-- pv_equiv track=rewrite | github.com/Will-X-Yuanyuan/Card-Player | phase_type.py | same_value
-- ===== SOURCE A (Python) =====
-- def same_value(group):
--     '''checks whether the cards have the same value.
--     Return True if yes. False otherwise.'''
--     same_value = True
--
--     # set a test value, but this test value cannot be Ace
--     test_value = ''
--     for card in group:
--         if card[0] != 'A':
--             test_value = card[0]
--             break
--
--     for card in group:
--         if card[0] != 'A' and card[0]!= test_value:
--             same_value = False
--     return same_value
-- ===== SOURCE B (Python) =====
-- def same_value(group):
--     '''checks whether the cards have the same value.
--     Return True if yes. False otherwise.'''
--     values = {card[0] for card in group if card[0] != 'A'}
--     return len(values) <= 1
-- ===== Notes on version B (the rewrite author's own statement) =====
-- stated objective: simpler
-- what changed: Replaced A's two passes (find a non-Ace reference value with break, then flag mismatches) by one set comprehension collecting the distinct non-Ace values and checking its cardinality is at most 1.
import Mathlib
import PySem

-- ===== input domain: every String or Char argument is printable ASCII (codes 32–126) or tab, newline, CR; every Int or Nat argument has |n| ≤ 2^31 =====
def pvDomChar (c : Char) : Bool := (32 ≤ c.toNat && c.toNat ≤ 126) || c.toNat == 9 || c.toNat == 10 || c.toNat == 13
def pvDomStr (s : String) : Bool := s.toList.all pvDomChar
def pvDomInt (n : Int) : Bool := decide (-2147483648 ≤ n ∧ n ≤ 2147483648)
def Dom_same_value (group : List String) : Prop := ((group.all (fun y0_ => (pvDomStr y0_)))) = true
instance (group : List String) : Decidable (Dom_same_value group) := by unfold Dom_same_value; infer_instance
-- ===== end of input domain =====

-- B replaces A's reference-value-and-break scheme by a set of distinct non-Ace values
-- and a cardinality check; objective: simpler. Equal return value on all groups of
-- nonempty strings (both Pythons raise IndexError on an empty string, excluded by Pre_).

-- ===== PORT A =====
-- card[0]; exact (equals the character Python returns) whenever the string is nonempty (Pre_)
def pvFirst (s : String) : Char := (PySem.Str.pyGet? s 0).getD ' '

-- the first for-loop with its break: first non-Ace first character, none if every card is an Ace
-- (Python's test_value stays '', which no one-character card[0] can equal — modelled by `none`)
def pvFindTest : List String → Option Char
  | [] => none
  | card :: rest => if pvFirst card ≠ 'A' then some (pvFirst card) else pvFindTest rest

def same_value (group : List String) : Bool :=
  let test_value := pvFindTest group
  group.foldl
    (fun sv card =>
      if pvFirst card ≠ 'A' ∧ some (pvFirst card) ≠ test_value then false else sv)
    true

-- ===== PORT B =====
def same_value_alt (group : List String) : Bool :=
  let values : PySem.Set Char :=
    PySem.Set.ofList (group.filterMap
      (fun card => if pvFirst card ≠ 'A' then some (pvFirst card) else none))
  decide (values.length ≤ 1)

-- ===== PRECONDITION & SPEC =====
-- A (card[0]) raises IndexError on any empty string in the group; B raises there too.
def Pre_same_value (group : List String) : Prop := ∀ s ∈ group, s ≠ ""
instance (group : List String) : Decidable (Pre_same_value group) := by
  unfold Pre_same_value; infer_instance
def pvWitness_same_value : List String := ["2h", "2d", "Ac"]

def Spec_same_value (group : List String) (out : Bool) : Prop := out = same_value_alt group
instance (group : List String) (out : Bool) : Decidable (Spec_same_value group out) := by
  unfold Spec_same_value; infer_instance

-- ===== CLAIM (what is proved, stated in full; the proofs are below) =====
def Claim_equal_same_value : Prop :=
  ∀ (group : List String), Dom_same_value group → Pre_same_value group →
    Spec_same_value group (same_value group)

-- ===== LEMMAS AND PROOFS =====

def pvF (card : String) : Option Char :=
  if pvFirst card ≠ 'A' then some (pvFirst card) else none

theorem pvFindTest_head (g : List String) :
    pvFindTest g = (g.filterMap pvF).head? := by
  induction g with
  | nil => rfl
  | cons card rest ih =>
    by_cases h : pvFirst card ≠ 'A' <;> simp [pvFindTest, pvF, h, ih]

theorem pvLoopA (t : Option Char) (g : List String) (b : Bool) :
    g.foldl
      (fun sv card =>
        if pvFirst card ≠ 'A' ∧ some (pvFirst card) ≠ t then false else sv) b
    = (b && (g.filterMap pvF).all (fun v => some v == t)) := by
  induction g generalizing b with
  | nil => simp
  | cons card rest ih =>
    simp only [List.foldl_cons]
    by_cases hA : pvFirst card ≠ 'A'
    · by_cases ht : some (pvFirst card) ≠ t
      · rw [if_pos ⟨hA, ht⟩, ih]
        have hbeq : (some (pvFirst card) == t) = false := by
          simpa using ht
        simp [pvF, hA, hbeq]
      · rw [if_neg (by tauto), ih]
        simp only [not_not] at ht
        subst ht
        simp [pvF, hA]
    · rw [if_neg (by tauto), ih]
      simp only [not_not] at hA
      simp [pvF, hA]

theorem pvSetCard (l : List Char) :
    ((PySem.Set.ofList l).length ≤ 1) ↔ (∀ v ∈ l, some v = l.head?) := by
  have hmem : ∀ x, x ∈ PySem.Set.ofList l ↔ x ∈ l := fun x => PySem.Set.mem_ofList l x
  have hnd : (PySem.Set.ofList l).Nodup := PySem.Set.nodup_ofList l
  constructor
  · intro hlen v hv
    cases l with
    | nil => cases hv
    | cons a rest =>
      have hva : v ∈ PySem.Set.ofList (a :: rest) := (hmem v).2 hv
      have haa : a ∈ PySem.Set.ofList (a :: rest) := (hmem a).2 (by simp)
      match hs : PySem.Set.ofList (a :: rest) with
      | [] => rw [hs] at hva; cases hva
      | [c] =>
        rw [hs] at hva haa
        simp at hva haa
        simp [hva, haa]
      | c :: d :: t => rw [hs] at hlen; simp at hlen
  · intro hall
    cases l with
    | nil => simp [PySem.Set.ofList]
    | cons a rest =>
      match hs : PySem.Set.ofList (a :: rest) with
      | [] => simp
      | [c] => simp
      | c :: d :: t =>
        exfalso
        have hc : c ∈ a :: rest := (hmem c).1 (by rw [hs]; simp)
        have hd : d ∈ a :: rest := (hmem d).1 (by rw [hs]; simp)
        have hca : some c = some a := by simpa using hall c hc
        have hda : some d = some a := by simpa using hall d hd
        rw [hs] at hnd
        simp at hnd
        exact hnd.1.1 (by simpa using hca.trans hda.symm)

-- ===== VERDICT (by name: the statement is the Claim_ definition above) =====
theorem same_value_spec : Claim_equal_same_value := by
  intro group _ _
  unfold Spec_same_value same_value same_value_alt
  rw [pvLoopA, pvFindTest_head, Bool.true_and]
  show _ = decide ((PySem.Set.ofList (group.filterMap pvF)).length ≤ 1)
  by_cases h : (PySem.Set.ofList (group.filterMap pvF)).length ≤ 1
  · rw [decide_eq_true h]
    rw [List.all_eq_true]
    intro v hv
    have := (pvSetCard (group.filterMap pvF)).1 h v hv
    simpa using this
  · rw [decide_eq_false h]
    cases hb : (group.filterMap pvF).all (fun v => some v == (group.filterMap pvF).head?) with
    | false => rfl
    | true =>
      exfalso
      apply h
      apply (pvSetCard (group.filterMap pvF)).2
      intro v hv
      have := List.all_eq_true.1 hb v hv
      simpa using this
-- pv_equiv track=rewrite | github.com/NatanFA/ProgramasPython | PS101.py | trocamatriz3
-- ===== SOURCE A (Python) =====
-- def trocamatriz3(matriz1, matriz2, i, j):
--     if (i<0):
--         return matriz1, matriz2
--     if matriz2[i][j] != "X" and matriz2[i][j] != ".":
--         if matriz2[i][j] == "#":
--             return matriz1, matriz2
--         else:
--             matriz1[i][j] = "X"
--     return trocamatriz3(matriz1, matriz2, i-1, j)
-- ===== SOURCE B (Python) =====
-- def trocamatriz3(matriz1, matriz2, i, j):
--     for ii in range(i, -1, -1):
--         c = matriz2[ii][j]
--         if c == "#":
--             break
--         if c != "X" and c != ".":
--             matriz1[ii][j] = "X"
--     return matriz1, matriz2
-- ===== Notes on version B (the rewrite author's own statement) =====
-- stated objective: simpler
-- what changed: Replaced A's recursion (one call frame per row) by a single iterative for-loop over range(i, -1, -1) with a break on '#'.
import Mathlib
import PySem

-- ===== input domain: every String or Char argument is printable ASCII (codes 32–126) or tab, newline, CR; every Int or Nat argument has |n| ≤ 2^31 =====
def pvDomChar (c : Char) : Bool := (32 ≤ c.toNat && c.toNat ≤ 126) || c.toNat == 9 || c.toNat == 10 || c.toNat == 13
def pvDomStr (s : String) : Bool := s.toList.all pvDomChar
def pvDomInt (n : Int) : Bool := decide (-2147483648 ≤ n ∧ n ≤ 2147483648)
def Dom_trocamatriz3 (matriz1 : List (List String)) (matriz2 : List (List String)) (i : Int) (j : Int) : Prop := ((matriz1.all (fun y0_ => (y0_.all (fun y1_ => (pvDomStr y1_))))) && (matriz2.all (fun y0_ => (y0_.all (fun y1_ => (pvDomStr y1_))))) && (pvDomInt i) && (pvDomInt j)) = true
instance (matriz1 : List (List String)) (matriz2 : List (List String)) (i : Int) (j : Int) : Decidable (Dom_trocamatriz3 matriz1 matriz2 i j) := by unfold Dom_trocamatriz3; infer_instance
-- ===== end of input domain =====

-- B replaces A's recursion by an iterative downward loop with a break on '#' (simpler decomposition).
-- Equivalence is about the RETURN value; the Python A mutates matriz1 in place and B performs the same mutation.

-- ===== PORT A =====
-- literal port of A's recursion; pyGetD/pySetD are exact under Pre_ (every index actually accessed is in range)
def trocamatriz3 (matriz1 : List (List String)) (matriz2 : List (List String)) (i : Int) (j : Int) : List (List String) × List (List String) :=
  if i < 0 then (matriz1, matriz2)
  else
    let c := PySem.List.pyGetD (PySem.List.pyGetD matriz2 i []) j ""
    if c ≠ "X" ∧ c ≠ "." then
      if c = "#" then (matriz1, matriz2)
      else
        trocamatriz3 (PySem.List.pySetD matriz1 i (PySem.List.pySetD (PySem.List.pyGetD matriz1 i []) j "X")) matriz2 (i-1) j
    else trocamatriz3 matriz1 matriz2 (i-1) j
termination_by (i+1).toNat
decreasing_by all_goals omega

-- ===== PORT B =====
-- the loop body of Source B over the list range(i, -1, -1); returning matriz1 early models 'break'
def trocaLoop (matriz2 : List (List String)) (j : Int) (matriz1 : List (List String)) : List Int → List (List String)
  | [] => matriz1
  | ii :: rest =>
    let c := PySem.List.pyGetD (PySem.List.pyGetD matriz2 ii []) j ""
    if c = "#" then matriz1
    else if c ≠ "X" ∧ c ≠ "." then
      trocaLoop matriz2 j (PySem.List.pySetD matriz1 ii (PySem.List.pySetD (PySem.List.pyGetD matriz1 ii []) j "X")) rest
    else trocaLoop matriz2 j matriz1 rest

def trocamatriz3_alt (matriz1 : List (List String)) (matriz2 : List (List String)) (i : Int) (j : Int) : List (List String) × List (List String) :=
  (trocaLoop matriz2 j matriz1 (PySem.List.pyRange i (-1) (-1)), matriz2)

-- ===== PRECONDITION & SPEC =====
-- Pre_ excludes exactly the inputs on which A raises IndexError: a row ii ≤ i (and column j in it,
-- and in matriz1 when the cell is written) must be in range ONLY when no '#' in column j of a row
-- strictly between ii and i stops the scan before row ii is ever touched.
-- the first conjunct (implied by the rest: row i itself must be readable when 0 ≤ i) lets the
-- Decidable instance fail fast instead of enumerating a huge range for large i
def Pre_trocamatriz3 (matriz1 : List (List String)) (matriz2 : List (List String)) (i : Int) (j : Int) : Prop :=
  i < (matriz2.length : Int) ∧
  ∀ ii ∈ List.range (i+1).toNat,
    (∀ k ∈ List.range (i+1).toNat, ii < k →
        PySem.List.pyGetD (PySem.List.pyGetD matriz2 (k : Int) []) j "" ≠ "#") →
    (PySem.Raise.InRange matriz2.length (ii : Int) ∧
     PySem.Raise.InRange (PySem.List.pyGetD matriz2 (ii : Int) []).length j ∧
     ((PySem.List.pyGetD (PySem.List.pyGetD matriz2 (ii : Int) []) j "" ≠ "X" ∧
       PySem.List.pyGetD (PySem.List.pyGetD matriz2 (ii : Int) []) j "" ≠ "." ∧
       PySem.List.pyGetD (PySem.List.pyGetD matriz2 (ii : Int) []) j "" ≠ "#") →
      PySem.Raise.InRange matriz1.length (ii : Int) ∧
      PySem.Raise.InRange (PySem.List.pyGetD matriz1 (ii : Int) []).length j))
instance (matriz1 : List (List String)) (matriz2 : List (List String)) (i : Int) (j : Int) : Decidable (Pre_trocamatriz3 matriz1 matriz2 i j) := by unfold Pre_trocamatriz3; infer_instance

def pvWitness_trocamatriz3 : List (List String) × List (List String) × Int × Int :=
  ([["a", "b"], ["c", "d"]], [["a", "#"], [".", "e"]], 1, 1)

def Spec_trocamatriz3 (matriz1 : List (List String)) (matriz2 : List (List String)) (i : Int) (j : Int) (out : List (List String) × List (List String)) : Prop := out = trocamatriz3_alt matriz1 matriz2 i j
instance (matriz1 : List (List String)) (matriz2 : List (List String)) (i : Int) (j : Int) (out : List (List String) × List (List String)) : Decidable (Spec_trocamatriz3 matriz1 matriz2 i j out) := by unfold Spec_trocamatriz3; infer_instance

-- ===== CLAIM (what is proved, stated in full; the proofs are below) =====
def Claim_equal_trocamatriz3 : Prop := ∀ (matriz1 : List (List String)) (matriz2 : List (List String)) (i : Int) (j : Int), Dom_trocamatriz3 matriz1 matriz2 i j → Pre_trocamatriz3 matriz1 matriz2 i j → Spec_trocamatriz3 matriz1 matriz2 i j (trocamatriz3 matriz1 matriz2 i j)

-- ===== LEMMAS AND PROOFS =====

theorem trocamatriz3_eq_alt (matriz2 : List (List String)) (j : Int) :
    ∀ (n : Nat) (matriz1 : List (List String)) (i : Int), (i+1).toNat ≤ n →
      trocamatriz3 matriz1 matriz2 i j = trocamatriz3_alt matriz1 matriz2 i j := by
  intro n
  induction n with
  | zero =>
    intro m1 i h
    have hneg : i < 0 := by omega
    rw [trocamatriz3, if_pos hneg]
    unfold trocamatriz3_alt
    rw [PySem.List.pyRange_neg_one_eq_nil (by omega), trocaLoop]
  | succ n ih =>
    intro m1 i h
    by_cases hneg : i < 0
    · rw [trocamatriz3, if_pos hneg]
      unfold trocamatriz3_alt
      rw [PySem.List.pyRange_neg_one_eq_nil (by omega), trocaLoop]
    · rw [trocamatriz3, if_neg hneg]
      unfold trocamatriz3_alt
      rw [PySem.List.pyRange_neg_one_cons (by omega), trocaLoop]
      by_cases h1 : PySem.List.pyGetD (PySem.List.pyGetD matriz2 i []) j "" = "#"
      · have h2 : PySem.List.pyGetD (PySem.List.pyGetD matriz2 i []) j "" ≠ "X" ∧
            PySem.List.pyGetD (PySem.List.pyGetD matriz2 i []) j "" ≠ "." := by
          rw [h1]; exact ⟨by decide, by decide⟩
        simp only [if_pos h2, if_pos h1]
      · by_cases h2 : PySem.List.pyGetD (PySem.List.pyGetD matriz2 i []) j "" ≠ "X" ∧
            PySem.List.pyGetD (PySem.List.pyGetD matriz2 i []) j "" ≠ "."
        · simp only [if_pos h2, if_neg h1]
          rw [ih _ (i-1) (by omega)]
          unfold trocamatriz3_alt
          rfl
        · simp only [if_neg h2, if_neg h1]
          rw [ih m1 (i-1) (by omega)]
          unfold trocamatriz3_alt
          rfl

-- ===== VERDICT (by name: the statement is the Claim_ definition above) =====
theorem trocamatriz3_spec : Claim_equal_trocamatriz3 := by
  intro m1 m2 i j _ _
  exact trocamatriz3_eq_alt m2 j (i+1).toNat m1 i le_rfl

○ ○ ○

What you have to do:
Take the listing above and repeat exactly the lines from the one containing "have haa : a" through the one containing "simp [hva, haa]", both included.

Result:
      have haa : a ∈ PySem.Set.ofList (a :: rest) := (hmem a).2 (by simp)
      match hs : PySem.Set.ofList (a :: rest) with
      | [] => rw [hs] at hva; cases hva
      | [c] =>
        rw [hs] at hva haa
        simp at hva haa
        simp [hva, haa]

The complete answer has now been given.